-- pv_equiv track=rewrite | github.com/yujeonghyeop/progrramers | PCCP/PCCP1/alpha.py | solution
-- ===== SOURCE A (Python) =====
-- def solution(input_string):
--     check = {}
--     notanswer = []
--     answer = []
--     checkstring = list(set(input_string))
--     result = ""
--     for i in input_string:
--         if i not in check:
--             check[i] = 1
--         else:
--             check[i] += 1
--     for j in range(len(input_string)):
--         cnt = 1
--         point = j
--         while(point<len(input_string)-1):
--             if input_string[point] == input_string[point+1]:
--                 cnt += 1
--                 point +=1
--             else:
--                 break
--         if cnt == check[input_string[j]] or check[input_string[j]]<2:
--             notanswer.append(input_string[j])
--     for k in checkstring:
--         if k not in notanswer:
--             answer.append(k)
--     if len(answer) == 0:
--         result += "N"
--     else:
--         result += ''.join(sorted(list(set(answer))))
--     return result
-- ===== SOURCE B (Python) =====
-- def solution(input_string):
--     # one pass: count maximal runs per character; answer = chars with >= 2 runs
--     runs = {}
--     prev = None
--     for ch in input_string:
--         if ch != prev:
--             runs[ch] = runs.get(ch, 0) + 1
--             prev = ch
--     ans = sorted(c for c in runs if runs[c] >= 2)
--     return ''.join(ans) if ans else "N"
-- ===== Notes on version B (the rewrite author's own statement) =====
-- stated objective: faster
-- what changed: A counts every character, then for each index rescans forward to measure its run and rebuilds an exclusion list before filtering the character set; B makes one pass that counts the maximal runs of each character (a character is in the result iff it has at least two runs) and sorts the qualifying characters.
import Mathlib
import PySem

________

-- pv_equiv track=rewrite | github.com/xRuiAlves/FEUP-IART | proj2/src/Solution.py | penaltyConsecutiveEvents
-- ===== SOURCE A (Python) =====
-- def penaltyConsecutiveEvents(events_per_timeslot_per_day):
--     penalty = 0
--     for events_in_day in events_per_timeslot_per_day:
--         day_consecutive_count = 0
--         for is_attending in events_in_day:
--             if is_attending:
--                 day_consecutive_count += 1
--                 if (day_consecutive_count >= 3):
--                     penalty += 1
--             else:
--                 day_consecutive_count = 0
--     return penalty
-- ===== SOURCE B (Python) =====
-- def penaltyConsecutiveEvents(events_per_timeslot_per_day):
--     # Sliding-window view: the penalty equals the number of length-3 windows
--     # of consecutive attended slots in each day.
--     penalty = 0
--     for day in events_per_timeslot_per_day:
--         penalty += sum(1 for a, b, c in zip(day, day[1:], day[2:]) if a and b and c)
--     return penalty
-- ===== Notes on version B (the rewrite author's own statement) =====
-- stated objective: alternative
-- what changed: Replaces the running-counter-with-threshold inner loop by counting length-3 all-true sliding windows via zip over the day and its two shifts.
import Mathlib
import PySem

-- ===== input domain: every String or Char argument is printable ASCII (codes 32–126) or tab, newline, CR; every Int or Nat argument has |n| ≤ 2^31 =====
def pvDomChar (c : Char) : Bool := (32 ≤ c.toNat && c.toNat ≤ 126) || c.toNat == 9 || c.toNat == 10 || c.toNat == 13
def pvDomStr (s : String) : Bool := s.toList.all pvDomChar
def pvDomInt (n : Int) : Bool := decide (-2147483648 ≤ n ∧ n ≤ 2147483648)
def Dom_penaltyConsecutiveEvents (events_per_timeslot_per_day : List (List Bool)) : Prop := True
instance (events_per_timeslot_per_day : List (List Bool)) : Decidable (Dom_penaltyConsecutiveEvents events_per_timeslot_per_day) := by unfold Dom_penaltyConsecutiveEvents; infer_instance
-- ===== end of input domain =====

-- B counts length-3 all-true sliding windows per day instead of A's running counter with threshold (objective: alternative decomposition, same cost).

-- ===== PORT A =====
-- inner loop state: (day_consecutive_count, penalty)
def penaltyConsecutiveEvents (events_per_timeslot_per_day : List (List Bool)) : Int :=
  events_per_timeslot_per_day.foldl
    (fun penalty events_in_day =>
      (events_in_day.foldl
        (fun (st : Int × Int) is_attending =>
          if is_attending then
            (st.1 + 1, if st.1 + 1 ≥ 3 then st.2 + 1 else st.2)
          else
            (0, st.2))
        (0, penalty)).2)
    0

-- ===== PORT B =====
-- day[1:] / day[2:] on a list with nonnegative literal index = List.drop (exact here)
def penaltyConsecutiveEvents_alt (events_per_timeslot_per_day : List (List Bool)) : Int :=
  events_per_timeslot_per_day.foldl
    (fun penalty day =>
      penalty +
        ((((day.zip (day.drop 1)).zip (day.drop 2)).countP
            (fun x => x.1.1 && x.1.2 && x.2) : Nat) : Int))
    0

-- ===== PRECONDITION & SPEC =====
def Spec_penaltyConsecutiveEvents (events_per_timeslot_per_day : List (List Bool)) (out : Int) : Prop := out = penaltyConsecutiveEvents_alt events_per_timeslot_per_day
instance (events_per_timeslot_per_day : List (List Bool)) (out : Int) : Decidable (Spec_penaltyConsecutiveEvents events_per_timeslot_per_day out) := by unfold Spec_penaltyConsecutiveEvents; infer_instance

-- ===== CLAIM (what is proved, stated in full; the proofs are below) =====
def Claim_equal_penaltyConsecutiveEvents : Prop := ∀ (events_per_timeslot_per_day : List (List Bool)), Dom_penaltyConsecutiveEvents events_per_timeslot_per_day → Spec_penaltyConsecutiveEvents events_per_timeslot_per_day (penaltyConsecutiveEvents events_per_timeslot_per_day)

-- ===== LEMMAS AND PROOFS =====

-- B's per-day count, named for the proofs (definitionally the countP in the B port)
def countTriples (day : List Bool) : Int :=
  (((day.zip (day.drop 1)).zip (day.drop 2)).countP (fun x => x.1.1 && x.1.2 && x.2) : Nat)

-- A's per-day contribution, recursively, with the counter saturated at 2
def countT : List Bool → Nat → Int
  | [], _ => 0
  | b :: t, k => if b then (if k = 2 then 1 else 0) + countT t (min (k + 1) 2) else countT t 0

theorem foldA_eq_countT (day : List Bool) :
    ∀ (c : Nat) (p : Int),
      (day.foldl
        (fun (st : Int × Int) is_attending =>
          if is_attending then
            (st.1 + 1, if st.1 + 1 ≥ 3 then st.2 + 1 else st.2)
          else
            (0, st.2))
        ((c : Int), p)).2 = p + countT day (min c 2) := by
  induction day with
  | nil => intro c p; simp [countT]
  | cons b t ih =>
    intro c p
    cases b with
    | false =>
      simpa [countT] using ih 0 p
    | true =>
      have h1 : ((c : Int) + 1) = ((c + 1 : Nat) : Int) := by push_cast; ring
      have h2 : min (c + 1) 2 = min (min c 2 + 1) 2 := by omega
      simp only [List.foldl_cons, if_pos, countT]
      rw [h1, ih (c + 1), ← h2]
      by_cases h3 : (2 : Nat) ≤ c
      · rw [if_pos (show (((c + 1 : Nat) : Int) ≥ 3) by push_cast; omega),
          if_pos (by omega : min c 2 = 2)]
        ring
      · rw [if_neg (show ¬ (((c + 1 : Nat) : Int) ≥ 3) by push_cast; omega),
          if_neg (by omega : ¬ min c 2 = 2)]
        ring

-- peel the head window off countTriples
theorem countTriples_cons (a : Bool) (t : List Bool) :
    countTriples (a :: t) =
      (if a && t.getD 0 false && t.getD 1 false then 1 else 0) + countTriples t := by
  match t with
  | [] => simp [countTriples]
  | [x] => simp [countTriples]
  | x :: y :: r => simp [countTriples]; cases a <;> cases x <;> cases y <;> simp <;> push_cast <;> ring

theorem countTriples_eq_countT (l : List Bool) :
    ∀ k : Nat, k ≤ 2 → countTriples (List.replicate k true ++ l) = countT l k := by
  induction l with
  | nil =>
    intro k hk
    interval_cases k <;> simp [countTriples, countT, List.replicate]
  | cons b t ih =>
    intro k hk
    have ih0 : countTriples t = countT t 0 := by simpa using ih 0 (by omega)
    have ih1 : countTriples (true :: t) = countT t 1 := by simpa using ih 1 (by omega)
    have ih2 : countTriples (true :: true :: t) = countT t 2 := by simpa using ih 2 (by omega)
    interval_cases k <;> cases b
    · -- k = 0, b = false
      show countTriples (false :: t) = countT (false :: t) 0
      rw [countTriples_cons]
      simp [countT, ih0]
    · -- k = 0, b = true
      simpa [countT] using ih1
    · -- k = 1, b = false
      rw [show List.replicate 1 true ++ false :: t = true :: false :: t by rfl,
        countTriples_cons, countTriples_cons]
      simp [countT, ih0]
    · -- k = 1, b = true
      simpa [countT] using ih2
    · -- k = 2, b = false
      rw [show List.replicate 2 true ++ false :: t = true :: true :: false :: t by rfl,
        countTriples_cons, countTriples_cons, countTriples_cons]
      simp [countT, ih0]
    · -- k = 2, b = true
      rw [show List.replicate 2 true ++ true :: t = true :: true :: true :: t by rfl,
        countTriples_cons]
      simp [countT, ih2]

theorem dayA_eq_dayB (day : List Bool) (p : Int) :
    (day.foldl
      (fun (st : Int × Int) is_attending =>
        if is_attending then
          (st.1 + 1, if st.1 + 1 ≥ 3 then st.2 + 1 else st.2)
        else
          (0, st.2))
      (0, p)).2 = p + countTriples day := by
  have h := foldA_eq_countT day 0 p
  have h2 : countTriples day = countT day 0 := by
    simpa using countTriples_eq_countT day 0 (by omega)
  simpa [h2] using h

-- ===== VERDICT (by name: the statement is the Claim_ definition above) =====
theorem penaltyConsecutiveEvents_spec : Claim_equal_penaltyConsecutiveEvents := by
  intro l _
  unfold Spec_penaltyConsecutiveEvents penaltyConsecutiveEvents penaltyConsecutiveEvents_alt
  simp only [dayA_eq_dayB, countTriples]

________

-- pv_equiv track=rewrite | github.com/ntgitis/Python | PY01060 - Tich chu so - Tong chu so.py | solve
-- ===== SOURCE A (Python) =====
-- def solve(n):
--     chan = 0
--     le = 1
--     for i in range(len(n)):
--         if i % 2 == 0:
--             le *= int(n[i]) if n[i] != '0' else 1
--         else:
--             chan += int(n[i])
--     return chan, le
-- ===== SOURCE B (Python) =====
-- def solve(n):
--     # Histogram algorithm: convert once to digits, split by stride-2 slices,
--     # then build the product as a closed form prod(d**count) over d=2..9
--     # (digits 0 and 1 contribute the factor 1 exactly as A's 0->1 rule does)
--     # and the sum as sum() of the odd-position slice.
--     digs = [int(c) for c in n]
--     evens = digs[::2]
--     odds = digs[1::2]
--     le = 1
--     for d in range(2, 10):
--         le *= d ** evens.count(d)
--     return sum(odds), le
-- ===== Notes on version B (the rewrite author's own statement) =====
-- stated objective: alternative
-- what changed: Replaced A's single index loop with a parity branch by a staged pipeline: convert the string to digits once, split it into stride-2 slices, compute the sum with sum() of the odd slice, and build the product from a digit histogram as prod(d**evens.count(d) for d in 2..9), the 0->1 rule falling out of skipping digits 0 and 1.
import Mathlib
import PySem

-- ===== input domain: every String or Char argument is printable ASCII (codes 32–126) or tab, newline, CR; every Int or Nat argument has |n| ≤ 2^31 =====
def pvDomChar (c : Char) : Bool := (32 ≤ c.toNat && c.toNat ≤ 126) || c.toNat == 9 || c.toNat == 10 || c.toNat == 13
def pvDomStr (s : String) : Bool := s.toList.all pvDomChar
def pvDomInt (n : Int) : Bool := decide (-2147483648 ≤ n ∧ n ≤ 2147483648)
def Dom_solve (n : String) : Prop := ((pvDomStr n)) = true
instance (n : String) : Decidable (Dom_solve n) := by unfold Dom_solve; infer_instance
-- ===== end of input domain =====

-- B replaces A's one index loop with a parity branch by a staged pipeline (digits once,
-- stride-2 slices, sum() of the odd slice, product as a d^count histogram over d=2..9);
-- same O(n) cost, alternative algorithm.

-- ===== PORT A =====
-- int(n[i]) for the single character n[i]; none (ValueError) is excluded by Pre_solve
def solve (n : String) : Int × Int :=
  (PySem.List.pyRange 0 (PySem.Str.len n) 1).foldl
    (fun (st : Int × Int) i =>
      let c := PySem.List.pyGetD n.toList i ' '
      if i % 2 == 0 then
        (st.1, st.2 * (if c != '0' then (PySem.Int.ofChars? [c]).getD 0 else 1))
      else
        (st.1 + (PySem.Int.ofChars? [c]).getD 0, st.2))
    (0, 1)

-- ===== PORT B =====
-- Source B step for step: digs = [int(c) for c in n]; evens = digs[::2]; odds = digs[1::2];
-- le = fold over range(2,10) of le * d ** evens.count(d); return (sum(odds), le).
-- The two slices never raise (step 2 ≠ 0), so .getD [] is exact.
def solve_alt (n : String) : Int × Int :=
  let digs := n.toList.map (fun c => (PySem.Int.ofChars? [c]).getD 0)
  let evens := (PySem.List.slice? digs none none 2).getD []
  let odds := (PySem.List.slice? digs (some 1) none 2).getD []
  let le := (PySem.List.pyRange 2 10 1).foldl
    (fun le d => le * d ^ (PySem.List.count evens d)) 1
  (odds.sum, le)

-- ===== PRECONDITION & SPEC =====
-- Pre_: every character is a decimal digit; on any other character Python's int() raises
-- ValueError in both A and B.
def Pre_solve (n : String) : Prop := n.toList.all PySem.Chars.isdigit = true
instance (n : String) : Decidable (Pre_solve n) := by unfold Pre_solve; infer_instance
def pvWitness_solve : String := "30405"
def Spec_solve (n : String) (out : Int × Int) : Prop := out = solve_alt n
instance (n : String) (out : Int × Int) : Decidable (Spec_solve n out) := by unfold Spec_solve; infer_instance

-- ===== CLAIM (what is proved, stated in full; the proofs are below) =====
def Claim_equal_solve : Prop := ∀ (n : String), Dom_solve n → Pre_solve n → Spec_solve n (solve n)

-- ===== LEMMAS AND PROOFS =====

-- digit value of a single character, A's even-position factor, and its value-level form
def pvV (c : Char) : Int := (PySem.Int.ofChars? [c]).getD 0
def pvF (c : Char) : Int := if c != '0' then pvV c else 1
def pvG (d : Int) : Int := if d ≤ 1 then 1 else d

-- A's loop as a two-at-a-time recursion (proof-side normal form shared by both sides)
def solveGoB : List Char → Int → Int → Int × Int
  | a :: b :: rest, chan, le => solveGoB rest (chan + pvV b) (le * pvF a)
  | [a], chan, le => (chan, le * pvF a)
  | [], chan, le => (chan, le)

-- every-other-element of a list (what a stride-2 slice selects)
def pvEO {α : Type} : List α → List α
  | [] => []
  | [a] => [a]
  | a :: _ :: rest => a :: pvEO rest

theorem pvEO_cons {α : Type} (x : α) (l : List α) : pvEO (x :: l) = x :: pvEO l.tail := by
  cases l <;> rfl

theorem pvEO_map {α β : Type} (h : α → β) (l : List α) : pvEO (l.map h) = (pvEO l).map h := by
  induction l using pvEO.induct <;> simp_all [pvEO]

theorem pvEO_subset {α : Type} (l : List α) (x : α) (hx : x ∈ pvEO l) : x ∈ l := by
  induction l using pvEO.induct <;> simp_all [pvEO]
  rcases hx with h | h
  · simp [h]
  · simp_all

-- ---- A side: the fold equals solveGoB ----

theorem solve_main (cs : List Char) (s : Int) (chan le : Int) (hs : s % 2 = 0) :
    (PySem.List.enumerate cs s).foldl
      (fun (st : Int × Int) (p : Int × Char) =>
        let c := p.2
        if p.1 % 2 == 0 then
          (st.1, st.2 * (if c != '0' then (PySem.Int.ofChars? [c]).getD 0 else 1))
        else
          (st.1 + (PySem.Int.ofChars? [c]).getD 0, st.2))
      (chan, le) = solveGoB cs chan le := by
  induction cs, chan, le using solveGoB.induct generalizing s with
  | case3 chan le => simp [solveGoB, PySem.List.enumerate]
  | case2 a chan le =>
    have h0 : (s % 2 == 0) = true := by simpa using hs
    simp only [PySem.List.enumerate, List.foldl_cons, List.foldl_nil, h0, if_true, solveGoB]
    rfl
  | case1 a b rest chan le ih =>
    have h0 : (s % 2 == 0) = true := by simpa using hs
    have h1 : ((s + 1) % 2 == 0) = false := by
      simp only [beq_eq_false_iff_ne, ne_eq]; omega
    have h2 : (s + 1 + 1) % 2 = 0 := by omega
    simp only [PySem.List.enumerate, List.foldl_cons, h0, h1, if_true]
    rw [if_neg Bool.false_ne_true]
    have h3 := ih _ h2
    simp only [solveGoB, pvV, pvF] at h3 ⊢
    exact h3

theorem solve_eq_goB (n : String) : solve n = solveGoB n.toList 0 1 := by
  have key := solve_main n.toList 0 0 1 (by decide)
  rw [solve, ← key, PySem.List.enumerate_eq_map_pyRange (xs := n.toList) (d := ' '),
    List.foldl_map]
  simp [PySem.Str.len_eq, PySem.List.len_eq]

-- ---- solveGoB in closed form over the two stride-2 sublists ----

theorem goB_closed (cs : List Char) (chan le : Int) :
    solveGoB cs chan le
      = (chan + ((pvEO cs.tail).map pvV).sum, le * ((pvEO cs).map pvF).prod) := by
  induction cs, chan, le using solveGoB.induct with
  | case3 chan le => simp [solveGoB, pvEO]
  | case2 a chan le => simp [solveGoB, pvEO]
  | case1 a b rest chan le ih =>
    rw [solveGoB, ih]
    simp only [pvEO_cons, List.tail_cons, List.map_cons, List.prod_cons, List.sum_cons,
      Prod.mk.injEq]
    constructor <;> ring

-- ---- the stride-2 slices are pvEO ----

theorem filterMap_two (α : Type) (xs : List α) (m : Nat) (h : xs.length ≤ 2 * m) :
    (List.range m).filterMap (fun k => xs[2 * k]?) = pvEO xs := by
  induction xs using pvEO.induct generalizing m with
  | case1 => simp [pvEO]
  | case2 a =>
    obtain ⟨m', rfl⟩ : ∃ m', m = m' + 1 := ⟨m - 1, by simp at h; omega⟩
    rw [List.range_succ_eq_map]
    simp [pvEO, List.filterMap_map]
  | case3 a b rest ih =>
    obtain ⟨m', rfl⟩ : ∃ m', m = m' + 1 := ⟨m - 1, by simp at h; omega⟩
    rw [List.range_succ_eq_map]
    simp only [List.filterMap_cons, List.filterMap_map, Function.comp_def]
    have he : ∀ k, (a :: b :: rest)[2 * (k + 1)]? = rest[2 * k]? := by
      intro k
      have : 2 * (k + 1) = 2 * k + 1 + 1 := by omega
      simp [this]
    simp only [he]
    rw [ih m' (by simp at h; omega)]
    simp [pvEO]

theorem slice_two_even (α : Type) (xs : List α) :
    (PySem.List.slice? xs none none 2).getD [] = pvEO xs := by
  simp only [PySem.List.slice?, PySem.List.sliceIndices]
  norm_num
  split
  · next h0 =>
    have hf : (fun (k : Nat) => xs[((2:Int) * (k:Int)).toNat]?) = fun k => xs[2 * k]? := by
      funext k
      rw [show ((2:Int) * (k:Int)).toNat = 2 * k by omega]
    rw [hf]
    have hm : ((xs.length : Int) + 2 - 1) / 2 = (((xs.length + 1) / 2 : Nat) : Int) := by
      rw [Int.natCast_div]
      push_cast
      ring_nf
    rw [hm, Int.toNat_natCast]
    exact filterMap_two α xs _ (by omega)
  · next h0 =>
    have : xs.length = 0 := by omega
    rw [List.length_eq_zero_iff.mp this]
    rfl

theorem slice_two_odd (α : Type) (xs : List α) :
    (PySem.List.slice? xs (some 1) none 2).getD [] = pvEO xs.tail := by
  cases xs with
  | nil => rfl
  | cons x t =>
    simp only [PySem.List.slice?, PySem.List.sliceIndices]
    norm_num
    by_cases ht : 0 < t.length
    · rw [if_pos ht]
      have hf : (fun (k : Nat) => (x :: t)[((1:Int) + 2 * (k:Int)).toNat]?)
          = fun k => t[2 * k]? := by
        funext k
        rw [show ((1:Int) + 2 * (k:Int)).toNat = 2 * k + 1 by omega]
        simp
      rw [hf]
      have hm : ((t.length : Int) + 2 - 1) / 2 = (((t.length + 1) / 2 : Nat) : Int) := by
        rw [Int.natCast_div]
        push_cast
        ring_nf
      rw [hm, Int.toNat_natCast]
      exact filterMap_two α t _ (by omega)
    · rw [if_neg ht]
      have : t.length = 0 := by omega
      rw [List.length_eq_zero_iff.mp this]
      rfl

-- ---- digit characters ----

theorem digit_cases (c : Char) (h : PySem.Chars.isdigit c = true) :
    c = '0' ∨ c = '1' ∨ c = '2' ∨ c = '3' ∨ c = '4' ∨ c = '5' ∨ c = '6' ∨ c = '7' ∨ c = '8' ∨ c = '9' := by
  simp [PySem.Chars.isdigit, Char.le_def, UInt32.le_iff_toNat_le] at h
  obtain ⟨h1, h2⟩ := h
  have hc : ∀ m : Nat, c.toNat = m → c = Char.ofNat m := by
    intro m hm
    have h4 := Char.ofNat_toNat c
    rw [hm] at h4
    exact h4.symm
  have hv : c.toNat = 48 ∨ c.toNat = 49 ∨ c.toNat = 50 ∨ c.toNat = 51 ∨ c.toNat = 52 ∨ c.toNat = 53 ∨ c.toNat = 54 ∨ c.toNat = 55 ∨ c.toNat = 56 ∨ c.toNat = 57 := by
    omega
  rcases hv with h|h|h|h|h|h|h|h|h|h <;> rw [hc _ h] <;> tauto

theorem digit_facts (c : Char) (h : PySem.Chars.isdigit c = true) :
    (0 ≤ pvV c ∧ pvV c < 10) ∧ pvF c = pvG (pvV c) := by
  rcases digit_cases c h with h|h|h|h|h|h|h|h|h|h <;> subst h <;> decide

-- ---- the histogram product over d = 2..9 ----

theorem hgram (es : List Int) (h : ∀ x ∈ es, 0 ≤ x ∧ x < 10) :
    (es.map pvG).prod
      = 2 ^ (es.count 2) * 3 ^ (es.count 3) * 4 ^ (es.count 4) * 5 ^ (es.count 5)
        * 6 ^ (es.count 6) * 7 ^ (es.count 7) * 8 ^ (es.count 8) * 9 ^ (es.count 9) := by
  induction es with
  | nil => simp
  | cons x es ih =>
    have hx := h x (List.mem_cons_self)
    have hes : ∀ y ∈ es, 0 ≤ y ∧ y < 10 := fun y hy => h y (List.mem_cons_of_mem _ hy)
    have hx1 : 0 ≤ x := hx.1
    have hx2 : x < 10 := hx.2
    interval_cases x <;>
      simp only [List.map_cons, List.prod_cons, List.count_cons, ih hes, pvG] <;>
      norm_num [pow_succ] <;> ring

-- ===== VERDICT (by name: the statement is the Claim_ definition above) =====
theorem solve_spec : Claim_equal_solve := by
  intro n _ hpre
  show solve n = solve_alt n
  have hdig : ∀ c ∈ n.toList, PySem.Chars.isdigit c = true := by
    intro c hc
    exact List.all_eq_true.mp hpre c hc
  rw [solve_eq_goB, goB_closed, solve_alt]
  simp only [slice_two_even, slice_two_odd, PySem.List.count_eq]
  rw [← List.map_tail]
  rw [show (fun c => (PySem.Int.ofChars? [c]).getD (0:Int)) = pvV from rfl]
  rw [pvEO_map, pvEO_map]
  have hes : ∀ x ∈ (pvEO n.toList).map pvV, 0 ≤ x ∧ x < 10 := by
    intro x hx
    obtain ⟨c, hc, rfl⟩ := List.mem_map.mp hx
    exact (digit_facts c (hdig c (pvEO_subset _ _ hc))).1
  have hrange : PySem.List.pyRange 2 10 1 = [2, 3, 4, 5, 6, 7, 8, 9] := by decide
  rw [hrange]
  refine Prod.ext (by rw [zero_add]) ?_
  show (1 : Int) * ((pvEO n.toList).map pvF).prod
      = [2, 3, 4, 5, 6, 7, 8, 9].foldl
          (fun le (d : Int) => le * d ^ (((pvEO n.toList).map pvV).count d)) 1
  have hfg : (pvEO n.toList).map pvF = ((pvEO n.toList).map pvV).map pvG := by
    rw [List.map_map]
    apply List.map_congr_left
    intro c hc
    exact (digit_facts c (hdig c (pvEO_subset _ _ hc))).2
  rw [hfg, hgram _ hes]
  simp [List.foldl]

________

Copy the stretch of the records above that runs from the line with "-- B replaces" through the line with "def solve (n". Both end lines belong in the copy, and nothing else does.

-- B replaces A's one index loop with a parity branch by a staged pipeline (digits once,
-- stride-2 slices, sum() of the odd slice, product as a d^count histogram over d=2..9);
-- same O(n) cost, alternative algorithm.

-- ===== PORT A =====
-- int(n[i]) for the single character n[i]; none (ValueError) is excluded by Pre_solve
def solve (n : String) : Int × Int :=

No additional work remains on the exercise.